-- pv_equiv track=rewrite | github.com/nasonliu/story-manifold-engine | scripts/enhance_titles.py | find_duplicate_titles
-- ===== SOURCE A (Python) =====
-- from typing import Dict, List, Tuple
--
-- def find_duplicate_titles(skeletons: List[dict], threshold: int = 10) -> Dict[str, List[dict]]:
--     """Find titles that appear more than threshold times."""
--     title_map = {}
--     for sk in skeletons:
--         title = sk.get('title', '').strip()
--         if title:
--             if title not in title_map:
--                 title_map[title] = []
--             title_map[title].append(sk)
--
--     return {t: items for t, items in title_map.items() if len(items) > threshold}
-- ===== SOURCE B (Python) =====
-- def find_duplicate_titles(skeletons, threshold=10):
--     """Find titles that appear more than threshold times."""
--     counts = {}
--     for sk in skeletons:
--         t = sk.get('title', '').strip()
--         if t:
--             counts[t] = counts.get(t, 0) + 1
--     result = {}
--     for sk in skeletons:
--         t = sk.get('title', '').strip()
--         if t and counts[t] > threshold:
--             if t not in result:
--                 result[t] = []
--             result[t].append(sk)
--     return result
-- ===== Notes on version B (the rewrite author's own statement) =====
-- stated objective: alternative
-- what changed: B counts each stripped title in a first pass, then builds the result dict in a second pass appending only skeletons whose title count exceeds the threshold, so the final filtering step over grouped lists disappears.
import Mathlib
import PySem

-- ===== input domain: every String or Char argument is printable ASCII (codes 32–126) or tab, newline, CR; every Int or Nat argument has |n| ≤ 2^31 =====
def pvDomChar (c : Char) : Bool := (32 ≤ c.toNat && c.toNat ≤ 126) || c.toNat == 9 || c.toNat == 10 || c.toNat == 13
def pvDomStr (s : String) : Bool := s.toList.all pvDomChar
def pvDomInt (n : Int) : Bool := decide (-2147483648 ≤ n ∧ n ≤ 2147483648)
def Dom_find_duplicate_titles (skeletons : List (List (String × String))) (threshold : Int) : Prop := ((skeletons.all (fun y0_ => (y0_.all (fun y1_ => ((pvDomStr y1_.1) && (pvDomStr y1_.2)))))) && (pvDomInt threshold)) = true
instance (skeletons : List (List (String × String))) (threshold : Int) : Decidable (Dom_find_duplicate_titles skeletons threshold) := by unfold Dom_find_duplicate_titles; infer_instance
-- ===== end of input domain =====

-- B replaces A's group-everything-then-filter by a count-first pass and a second pass that
-- only groups titles whose count exceeds the threshold (objective: alternative, same cost).

-- shared one-liner for the Python expression sk.get('title', '').strip()
def pvTitle (sk : List (String × String)) : String :=
  PySem.Str.strip ((PySem.Dict.ofList sk).getD "title" "")

-- ===== PORT A =====
def find_duplicate_titles (skeletons : List (List (String × String))) (threshold : Int) : List (String × List (List (String × String))) :=
  let title_map : PySem.Dict String (List (List (String × String))) :=
    skeletons.foldl (fun d sk =>
      let title := pvTitle sk
      -- 'if title not in title_map: title_map[title] = []' followed by '.append(sk)' is Dict.modify with default []
      if title ≠ "" then d.modify title [] (· ++ [sk]) else d) PySem.Dict.empty
  title_map.items.filter (fun p => decide ((p.2.length : Int) > threshold))

-- ===== PORT B =====
def find_duplicate_titles_alt (skeletons : List (List (String × String))) (threshold : Int) : List (String × List (List (String × String))) :=
  let counts : PySem.Dict String Int :=
    skeletons.foldl (fun d sk =>
      let t := pvTitle sk
      -- 'counts[t] = counts.get(t, 0) + 1' is Dict.modify with default 0
      if t ≠ "" then d.modify t 0 (· + 1) else d) PySem.Dict.empty
  let result : PySem.Dict String (List (List (String × String))) :=
    skeletons.foldl (fun r sk =>
      let t := pvTitle sk
      -- 'if t not in result: result[t] = []' followed by '.append(sk)' is Dict.modify with default []
      if t ≠ "" ∧ counts.getD t 0 > threshold then r.modify t [] (· ++ [sk]) else r) PySem.Dict.empty
  result.items

-- ===== PRECONDITION & SPEC =====
def Spec_find_duplicate_titles (skeletons : List (List (String × String))) (threshold : Int) (out : List (String × List (List (String × String)))) : Prop := out = find_duplicate_titles_alt skeletons threshold
instance (skeletons : List (List (String × String))) (threshold : Int) (out : List (String × List (List (String × String)))) : Decidable (Spec_find_duplicate_titles skeletons threshold out) := by unfold Spec_find_duplicate_titles; infer_instance

-- ===== CLAIM (what is proved, stated in full; the proofs are below) =====
def Claim_equal_find_duplicate_titles : Prop := ∀ (skeletons : List (List (String × String))) (threshold : Int), Dom_find_duplicate_titles skeletons threshold → Spec_find_duplicate_titles skeletons threshold (find_duplicate_titles skeletons threshold)

-- ===== LEMMAS AND PROOFS =====

theorem pv_filter_add {α : Type} [BEq α] [LawfulBEq α] (p : α → Bool) (s : List α) (x : α) :
    (PySem.Set.add s x).filter p = if p x then PySem.Set.add (s.filter p) x else s.filter p := by
  by_cases hm : x ∈ s
  · have h1 : PySem.Set.add s x = s := by simp [PySem.Set.add, hm]
    rw [h1]
    by_cases hp : p x
    · have : x ∈ s.filter p := List.mem_filter.mpr ⟨hm, hp⟩
      simp [PySem.Set.add, this, hp]
    · simp [hp]
  · have h1 : PySem.Set.add s x = s ++ [x] := by simp [PySem.Set.add, hm]
    have hnf : x ∉ s.filter p := fun h => hm (List.mem_filter.mp h).1
    rw [h1, List.filter_append]
    by_cases hp : p x
    · have h2 : PySem.Set.add (s.filter p) x = s.filter p ++ [x] := by
        simp [PySem.Set.add, hnf]
      simp [hp, h2]
    · simp [hp]

theorem pv_foldl_add_filter {α : Type} [BEq α] [LawfulBEq α] (p : α → Bool) (xs : List α) (s : List α) :
    (xs.foldl PySem.Set.add s).filter p = (xs.filter p).foldl PySem.Set.add (s.filter p) := by
  induction xs generalizing s with
  | nil => rfl
  | cons x xs ih =>
    simp only [List.foldl_cons, List.filter_cons]
    rw [ih, pv_filter_add]
    by_cases hp : p x <;> simp [hp]

-- building a Python set commutes with filtering
theorem pv_ofList_filter {α : Type} [BEq α] [LawfulBEq α] (p : α → Bool) (xs : List α) :
    PySem.Set.ofList (xs.filter p) = (PySem.Set.ofList xs).filter p := by
  rw [PySem.Set.ofList_eq_foldl, PySem.Set.ofList_eq_foldl, pv_foldl_add_filter]
  rfl

-- the skeletons with a non-empty stripped title
def pvL (skeletons : List (List (String × String))) : List (List (String × String)) :=
  skeletons.filter (fun sk => decide (pvTitle sk ≠ ""))

-- closed form of a guarded grouping fold's dict: items = distinct keys paired with their groups
theorem pv_group_items (q : List (String × String) → Prop) [DecidablePred q]
    (skeletons : List (List (String × String))) :
    (skeletons.foldl (fun d sk =>
      if q sk then d.modify (pvTitle sk) [] (· ++ [sk]) else d)
      (PySem.Dict.empty (κ := String) (ν := List (List (String × String))))).items =
    (PySem.Set.ofList (((skeletons.filter (fun sk => decide (q sk))).map pvTitle))).map
      (fun k => (k, (skeletons.filter (fun sk => decide (q sk))).filter (fun sk => pvTitle sk == k))) := by
  have heq := PySem.List.foldl_ite_eq_foldl_filter q
      (fun (d : PySem.Dict String (List (List (String × String)))) sk =>
        d.modify (pvTitle sk) [] (· ++ [sk])) skeletons PySem.Dict.empty
  rw [heq]
  set F := skeletons.filter (fun sk => decide (q sk)) with hF
  have hnd : ((F.foldl (fun d sk => d.modify (pvTitle sk) [] (· ++ [sk]))
      (PySem.Dict.empty (κ := String) (ν := List (List (String × String))))).keys).Nodup :=
    PySem.Dict.nodup_keys_foldl_modify_key F pvTitle [] (fun _ sk => (· ++ [sk])) _ (by simp)
  rw [PySem.Dict.items_eq_map_keys _ hnd []]
  have hkeys : ((F.foldl (fun d sk => d.modify (pvTitle sk) [] (· ++ [sk]))
      (PySem.Dict.empty (κ := String) (ν := List (List (String × String))))).keys) =
      PySem.Set.ofList (F.map pvTitle) := by
    rw [PySem.Dict.keys_foldl_modify_key F pvTitle [] (fun _ sk => (· ++ [sk]))]
    simp [PySem.Set.update, PySem.Set.ofList_eq_foldl, PySem.Dict.keys, PySem.Dict.empty]
  rw [hkeys]
  apply List.map_congr_left
  intro k _
  congr 1
  have hfold : F.foldl (fun d sk => d.modify (pvTitle sk) [] (· ++ [sk]))
      (PySem.Dict.empty (κ := String) (ν := List (List (String × String)))) =
      (F.map (fun sk => (pvTitle sk, sk))).foldl (fun d p => d.modify p.1 [] (· ++ [p.2]))
      PySem.Dict.empty := by
    rw [List.foldl_map]
  rw [hfold, PySem.Dict.getD_foldl_modify_append, List.filter_map]
  simp [Function.comp_def]

-- closed form of the counting fold: counts[t] is the number of skeletons with stripped title t
theorem pv_counts_getD (skeletons : List (List (String × String))) (t : String) :
    (skeletons.foldl (fun d sk =>
      if pvTitle sk ≠ "" then d.modify (pvTitle sk) 0 (· + 1) else d)
      (PySem.Dict.empty (κ := String) (ν := Int))).getD t 0 =
    (((pvL skeletons).map pvTitle).count t : Int) := by
  have heq := PySem.List.foldl_ite_eq_foldl_filter (fun sk => pvTitle sk ≠ "")
      (fun (d : PySem.Dict String Int) sk => d.modify (pvTitle sk) 0 (· + 1)) skeletons PySem.Dict.empty
  rw [heq, show List.filter (fun x => decide (pvTitle x ≠ "")) skeletons = pvL skeletons from rfl]
  have hfold : (pvL skeletons).foldl (fun d sk => d.modify (pvTitle sk) 0 (· + 1))
      (PySem.Dict.empty (κ := String) (ν := Int)) =
      ((pvL skeletons).map pvTitle).foldl (fun d x => d.modify x 0 (· + 1)) PySem.Dict.empty := by
    rw [List.foldl_map]
  rw [hfold, PySem.Dict.getD_foldl_modify_add_one]
  simp [PySem.Dict.getD, PySem.Dict.get?, PySem.Dict.empty]

theorem pv_main (skeletons : List (List (String × String))) (threshold : Int) :
    find_duplicate_titles skeletons threshold =
    (let counts : PySem.Dict String Int :=
      skeletons.foldl (fun d sk =>
        let t := pvTitle sk
        if t ≠ "" then d.modify t 0 (· + 1) else d) PySem.Dict.empty
    let result : PySem.Dict String (List (List (String × String))) :=
      skeletons.foldl (fun r sk =>
        let t := pvTitle sk
        if t ≠ "" ∧ counts.getD t 0 > threshold then r.modify t [] (· ++ [sk]) else r) PySem.Dict.empty
    result.items) := by
  simp only [find_duplicate_titles]
  set K := pvTitle
  set L := pvL skeletons with hLdef
  set P : String → Bool := fun k => decide (((L.map K).count k : Int) > threshold) with hP
  -- A side
  rw [pv_group_items (fun sk => K sk ≠ "") skeletons]
  -- B side
  rw [pv_group_items (fun sk => K sk ≠ "" ∧
        (skeletons.foldl (fun d sk =>
          if K sk ≠ "" then d.modify (K sk) 0 (· + 1) else d)
          (PySem.Dict.empty (κ := String) (ν := Int))).getD (K sk) 0 > threshold) skeletons]
  have hLf : skeletons.filter (fun sk => decide (K sk ≠ "")) = L := rfl
  rw [hLf]
  -- simplify B's filter predicate to the count predicate
  have hq : skeletons.filter (fun sk => decide (K sk ≠ "" ∧
        (skeletons.foldl (fun d sk =>
          if K sk ≠ "" then d.modify (K sk) 0 (· + 1) else d)
          (PySem.Dict.empty (κ := String) (ν := Int))).getD (K sk) 0 > threshold)) =
      L.filter (fun sk => P (K sk)) := by
    rw [hLdef]
    simp only [pvL, List.filter_filter]
    apply List.filter_congr
    intro sk _
    rw [Bool.decide_and, pv_counts_getD skeletons (K sk)]
    rw [Bool.and_comm]
  rw [hq]
  -- A's outer filter: push through the map
  rw [List.filter_map]
  have hpred : ((fun p => decide ((p.2.length : Int) > threshold)) ∘
      (fun k => (k, L.filter (fun sk => K sk == k)))) = P := by
    funext k
    simp only [Function.comp_apply, hP]
    congr 1
    rw [← List.countP_eq_length_filter]
    simp [List.count, List.countP_map, Function.comp_def]
  rw [hpred]
  -- B's key set
  have hkeys : ((L.filter (fun sk => P (K sk))).map K) = (L.map K).filter P := by
    rw [List.filter_map (f := K) (p := P)]
    rfl
  rw [hkeys, pv_ofList_filter]
  -- per-key lists agree where P holds
  apply List.map_congr_left
  intro k hk
  have hPk : P k = true := (List.mem_filter.mp hk).2
  have hflt : (L.filter (fun sk => P (K sk))).filter (fun sk => K sk == k) =
      L.filter (fun sk => K sk == k) := by
    rw [List.filter_filter]
    apply List.filter_congr
    intro sk _
    by_cases h : K sk = k
    · rw [h, hPk]; simp
    · have hb : (K sk == k) = false := by simpa using h
      rw [hb]; simp
  rw [hflt]

-- ===== VERDICT (by name: the statement is the Claim_ definition above) =====
theorem find_duplicate_titles_spec : Claim_equal_find_duplicate_titles := by
  intro skeletons threshold _
  unfold Spec_find_duplicate_titles
  rw [pv_main]
  rfl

========

In the listing above, find the line with "theorem pv_counts_getD (skeletons" and the line with "(PySem.Dict.empty (κ := String) (ν := Int))).getD t"; output exactly those lines and all lines between them.

theorem pv_counts_getD (skeletons : List (List (String × String))) (t : String) :
    (skeletons.foldl (fun d sk =>
      if pvTitle sk ≠ "" then d.modify (pvTitle sk) 0 (· + 1) else d)
      (PySem.Dict.empty (κ := String) (ν := Int))).getD t 0 =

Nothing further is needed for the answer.